De rechtbank oordeelt dat eiser een spoedeisend belang heeft bij de opheffing van de vergrendeling, aangezien hij de binnenplaats nodig heeft voor toegang tot zijn eigendommen. De rechtbank wijst de vorderingen van eiser toe, met uitzondering van de vordering tot afbraak van een schuurtje dat gedaagde op de binnenplaats heeft geplaatst. De rechtbank overweegt dat gedaagde geen exclusief gebruiksrecht heeft op de binnenplaats en dat zijn handelingen inbreuk maken op het eigendomsrecht van eiser. De vordering tot beëindiging van het gebruik van de binnenplaats en de poorten wordt toegewezen, met inachtneming van de wettelijke vereisten voor een vluchtroute vanuit het horecabedrijf. De proceskosten worden gecompenseerd, zodat elke partij zijn eigen kosten draagt.

Uitspraak

vonnis

RECHTBANK LIMBURG

Burgerlijk recht
Zittingsplaats Maastricht
zaaknummer / rolnummer: C/03/201709 / KG ZA 15-39
Vonnis in kort geding van 5 maart 2015
in de zaak van
[eiser],
wonende te [woonplaats 1],
eiser,
advocaat mr. A.J.L.J. Pfeil te Maastricht,
tegen
[gedaagde],
wonende te [woonplaats 2],
gedaagde,
advocaat mr. R.H.J.G. Borger te Maastricht.
Partijen zullen hierna [eiser] en [gedaagde] genoemd worden.

1.De procedure

1.1.
Het verloop van de procedure blijkt uit:
  • de dagvaarding met producties 1 t/m 7
  • de mondelinge behandeling op 12 februari 2015 met de pleitnota van [gedaagde]
1.2.
Ten slotte is vonnis bepaald.

2.De feiten

2.1.
Bij overeenkomst van 11 februari 2004 heeft [eiser] aan [gedaagde] verkocht en in eigendom overgedragen het onder de naam “[naam]” geëxploiteerde horecabedrijf bestaande uit de inventaris zich bevindende in het bedrijfspand aan de [adres] te [vestigingsplaats] (een historische carréboerderij), de goodwill, de handelsnaam en de exploitatierechten.
2.2.
Bij overeenkomst van 23 maart 2004 heeft [eiser] aan Brand Bierbrouwerij B.V. (hierna: “Brand”) het bedrijfspand, bestaande uit het café, de bovenwoning en het voor het pand gelegen terras, verhuurd.
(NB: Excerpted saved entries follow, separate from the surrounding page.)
-- pv_equiv track=rewrite | github.com/ilgon0110/codingtest_js | 백준/Gold/17140. 이차원 배열과 연산/이차원 배열과 연산.py | R_cal
-- ===== SOURCE A (Python) =====
-- def my_sort(arr):
--     my_dict = dict()
--     for num in arr:
--         if num != 0:
--             my_dict[num] = arr.count(num)
--     newArr = list(my_dict.items())
--     newArr.sort(key=lambda x : (x[1], x[0]))
--     result = []
--     for x,y in newArr:
--         result.append(x)
--         result.append(y)
--     return result
--
-- def R_cal(board):
--     newBoard = []
--
--     for i in range(len(board[0])):
--         tmp = []
--         for j in range(len(board)):
--             tmp.append(board[j][i])
--         row = my_sort(tmp)
--         newBoard.append(row)
--
--     maxLen = 0
--     for i in range(len(newBoard)):
--         maxLen = max(len(newBoard[i]), maxLen)
--
--     for i in range(len(newBoard)):
--         while len(newBoard[i]) < maxLen:
--             newBoard[i].append(0)
--
--     N = len(newBoard[0])
--     M = len(newBoard)
--
--     if N >= 100:
--         N = 100
--     if M >= 100:
--         M = 100
--
--     result = [[0 for _ in range(M)] for _ in range(N)]
--     for i in range(M):
--         for j in range(N):
--             result[j][i] = newBoard[i][j]
--     return result
-- ===== SOURCE B (Python) =====
-- def _groups(s):
--     # s is sorted; return run-length pairs (count, value)
--     pairs = []
--     n = len(s)
--     k = 0
--     while k < n:
--         j = k + 1
--         while j < n and s[j] == s[k]:
--             j += 1
--         pairs.append((j - k, s[k]))
--         k = j
--     return pairs
--
-- def R_cal(board):
--     cols = []
--     for i in range(len(board[0])):
--         s = sorted(row[i] for row in board if row[i] != 0)
--         pairs = _groups(s)
--         pairs.sort()
--         flat = []
--         for c, v in pairs:
--             flat.append(v)
--             flat.append(c)
--         cols.append(flat)
--     maxLen = 0
--     for r in cols:
--         maxLen = max(maxLen, len(r))
--     N = min(maxLen, 100)
--     M = min(len(cols), 100)
--     return [[cols[i][j] if j < len(cols[i]) else 0 for i in range(M)] for j in range(N)]
-- ===== Notes on version B (the rewrite author's own statement) =====
-- stated objective: faster
-- what changed: Instead of A's dict keyed by value with arr.count(num) recomputed per element (quadratic per column), B sorts each column's nonzero values and run-length-encodes the runs into (count, value) pairs that Python's plain tuple sort orders; the pad-then-index-fill transpose is replaced by directly emitting the transposed rows with a comprehension that treats missing entries as 0.
import Mathlib
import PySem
Artikel 1.2 van deze huurovereenkomst luidt:
“De binnenplaats met bijbehorende stallen behoren niet tot het gehuurde. Hiervan wordt de brouwerij het gebruiksrecht verleend als opslagruimte/terras, zolang deze niet anderszins wordt gebruikt. Na twee jaar, gedurende welke de brouwerij het gebruiksrecht in ieder geval heeft, zal verhuurder een voorstel doen om de betreffende ruimte aan de brouwerij te verhuren,(…).
2.3.
Brand heeft op haar beurt de bedrijfsruimte aan [gedaagde] verhuurd. In die huurovereenkomst staat:
“De binnenplaats met bijbehorende stallen behoren niet tot het gehuurde. Hiervan wordt de huurder het gebruiksrecht verleend als opslagruimte/terras, zolang deze door de pandeigenaar niet anderszins wordt gebruikt. Uiterlijk na twee jaar, zal brouwerij een voorstel doen om de betreffende ruimte aan de huurder te verhuren.”
2.4.
[eiser] heeft bij brief van 8 maart 2007 een voorstel aan Brand gedaan om de schuur op de verhoging op de binnenplaats met een oppervlakte van ± 50 m2, het terras op de verhoging en het gebruik van de uitgang [adres] te huren, voor € 500,00 voor de schuur zonder en € 750,00 voor de schuur mét verdiepingsvloer. Brand heeft op haar beurt, bij brief van 19 maart 2007, aan [gedaagde] een huurvoorstel gedaan. Brand schrijft:
“Wij zullen u in de gelegenheid stellen de huidige huurovereenkomst uit te breiden met het huren van een nieuwe ruimte van ca. 50 m2 op de verhoging in de te renoveren voormalige stal onder de volgende condities (alle bedragen voor zover van toepassing excl. b.t.w.):- de huurprijs wordt verhoogd met € 500,00 per maand;- (…)- indien u in de betreffende ruimte een verdiepingsvloer met trap wenst, zal het hiervoor genoemde bedrag ad € 500,00 worden verhoogd naar € 750,00 per maand.Aan dit voorstel verbinden wij als voorwaarden dat wij met de pandeigenaar overeenstemming bereiken omtrent het huren van de betreffende ruimte, (…)”
2.5.
[gedaagde] heeft dit aanbod van Brand afgewezen en zulks bij brief van 16 mei 2007 aan [eiser] meegedeeld. Brand heeft op haar beurt [eiser] geantwoord geen gebruik te willen maken van diens huurvoorstel. Er is dus geen huurcontract m.b.t. de binnenplaats tot stand gekomen. [gedaagde] is de binnenplaats met bijgebouwen wel blijven gebruiken, hetgeen [eiser] heeft gedoogd.
2.6.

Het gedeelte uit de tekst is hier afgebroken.